The prima facie case for Castergine’s discriminatory termination cause of action requires her to meet four prongs. First, she must show she is in a protected class. This is met easily, as Castergine can show she is part of three distinct protected classes based on sex, pregnancy, and familial status. Next Castergine will have to show she was actively or constructively terminated. This will also be easily met as she was indeed terminated. Castergine will have to show she was qualified for her position. This will likely be met as the details of her complaint recount numerous awards and performance bonuses Castergine received over time. Finally Castergine will have to show she was terminated under an inference of discrimination. The comments and behavior on the part of Wilpon and the Mets Organization in the complaint will be sufficient to prove this inference of discrimination. These allegations include Wilpon’s comments that she will get paid more when she “gets a ring,” and the actions of the Mets HR director who encouraged her to quit after she raised complaints about her treatment.
Once the prima facie case has been met, the Employer will have the opportunity to proffer a non discriminatory reason for the termination. In this case the Mets will allege that Castergine’s performance dropped and that post pregnancy she had failed to meet sales goals. Assuming a court finds this a legitimate reason (performance based firings are usually legitimate) the burden will shift back to Castergine to show that this proffered reason was a pretext for discrimination. Assuming Castergine can substantiate at least some of the allegations in her complaint, she will likely have a good chance to succeed on this claim and prove that her “performance issues” were a pretext for discrimination. It will be important for Castergine to note (assuming the allegation is accurate) that issues with her performance were not discussed with her until nearly a year after the alleged harassment of her began.
Castergine also alleges what is commonly known as a “hostile workplace” claim based on discrimination. The prima facie case for this claim is as follows.

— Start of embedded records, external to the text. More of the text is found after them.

-- backward search: pvBwd finds the last of the positives of the prefix
theorem bwd_spec (vals freq : List Int) (j : Nat) (hj : j < (vals.zip freq).length)
    (hne : pvP ((vals.zip freq).take (j + 1)) ≠ []) :
    (pvP ((vals.zip freq).take (j + 1))).getLastD 0 = vals.getD (pvBwd freq j) 0 := by
  induction j with
  | zero =>
    have hiv : 0 < vals.length := by
      have := List.length_zip (l₁ := vals) (l₂ := freq); omega
    have hif : 0 < freq.length := by
      have := List.length_zip (l₁ := vals) (l₂ := freq); omega
    have htake : (vals.zip freq).take 1 = [(vals[0], freq[0])] := by
      rw [show (1 : Nat) = 0 + 1 from rfl, List.take_add_one, List.take_zero,
        List.getElem?_eq_getElem hj, List.getElem_zip]
      rfl
    rw [htake] at hne ⊢
    by_cases h0 : (0 : Int) < freq[0]
    · simp [pvP, h0, pvBwd, List.getElem?_eq_getElem hiv]
    · simp [pvP, h0] at hne
  | succ j ih =>
    have hiv : j + 1 < vals.length := by
      have := List.length_zip (l₁ := vals) (l₂ := freq); omega
    have hif : j + 1 < freq.length := by
      have := List.length_zip (l₁ := vals) (l₂ := freq); omega
    have htake : (vals.zip freq).take (j + 2)
        = (vals.zip freq).take (j + 1) ++ [(vals[j+1], freq[j+1])] := by
      rw [List.take_add_one]
      have : (vals.zip freq)[j+1]? = some (vals[j+1], freq[j+1]) := by
        rw [List.getElem?_eq_getElem hj, List.getElem_zip]
      rw [this]
      rfl
    rw [htake, pvP_append] at hne ⊢
    by_cases h1 : 0 < freq[j+1]
    · have hsing : pvP [((vals[j+1] : Int), (freq[j+1] : Int))] = [vals[j+1]] := by
        simp [pvP, h1]
      rw [hsing, List.getLastD_concat]
      have hb : pvBwd freq (j + 1) = j + 1 := by
        rw [pvBwd, if_neg (by rw [List.getD_eq_getElem freq 0 hif]; omega)]
      rw [hb, List.getD_eq_getElem vals 0 hiv]
    · have hsing : pvP [((vals[j+1] : Int), (freq[j+1] : Int))] = [] := by
        simp [pvP]; omega
      rw [hsing, List.append_nil] at hne ⊢
      have hb : pvBwd freq (j + 1) = pvBwd freq j := by
        rw [pvBwd, if_pos (by rw [List.getD_eq_getElem freq 0 hif]; omega)]
      rw [hb]
      exact ih (by omega) hne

First Castergine will have to allege she was part of a protected class, (she is clearly part of three protected classes as described above). Second, that she was subject to unwelcome harassment, that the harassment was based on her status in a protected class, that the harassment was so severe as to affect a term or condition of employment and that the employer knew about the harassment and did nothing.[ii]
The key to this argument will be whether or not the harassment was so severe as to affect a term or condition of employment. Single or isolated incidents of harassment generally do not rise to an actionable level. Given the allegation that Wilpon told Castergine that she would get a raise and a promotion “when she got a ring,” would be strong evidence, if true, of the alleged harassment affecting a term or condition of employment. Since the owner was allegedly responsible for the harassment, it is unlikely the employer would have a defense based on appropriate remedial action. Unlike in Castergine’s first cause of action, there is no affirmative defense for the employer or opportunity to allege a legitimate reason for terminating the employee.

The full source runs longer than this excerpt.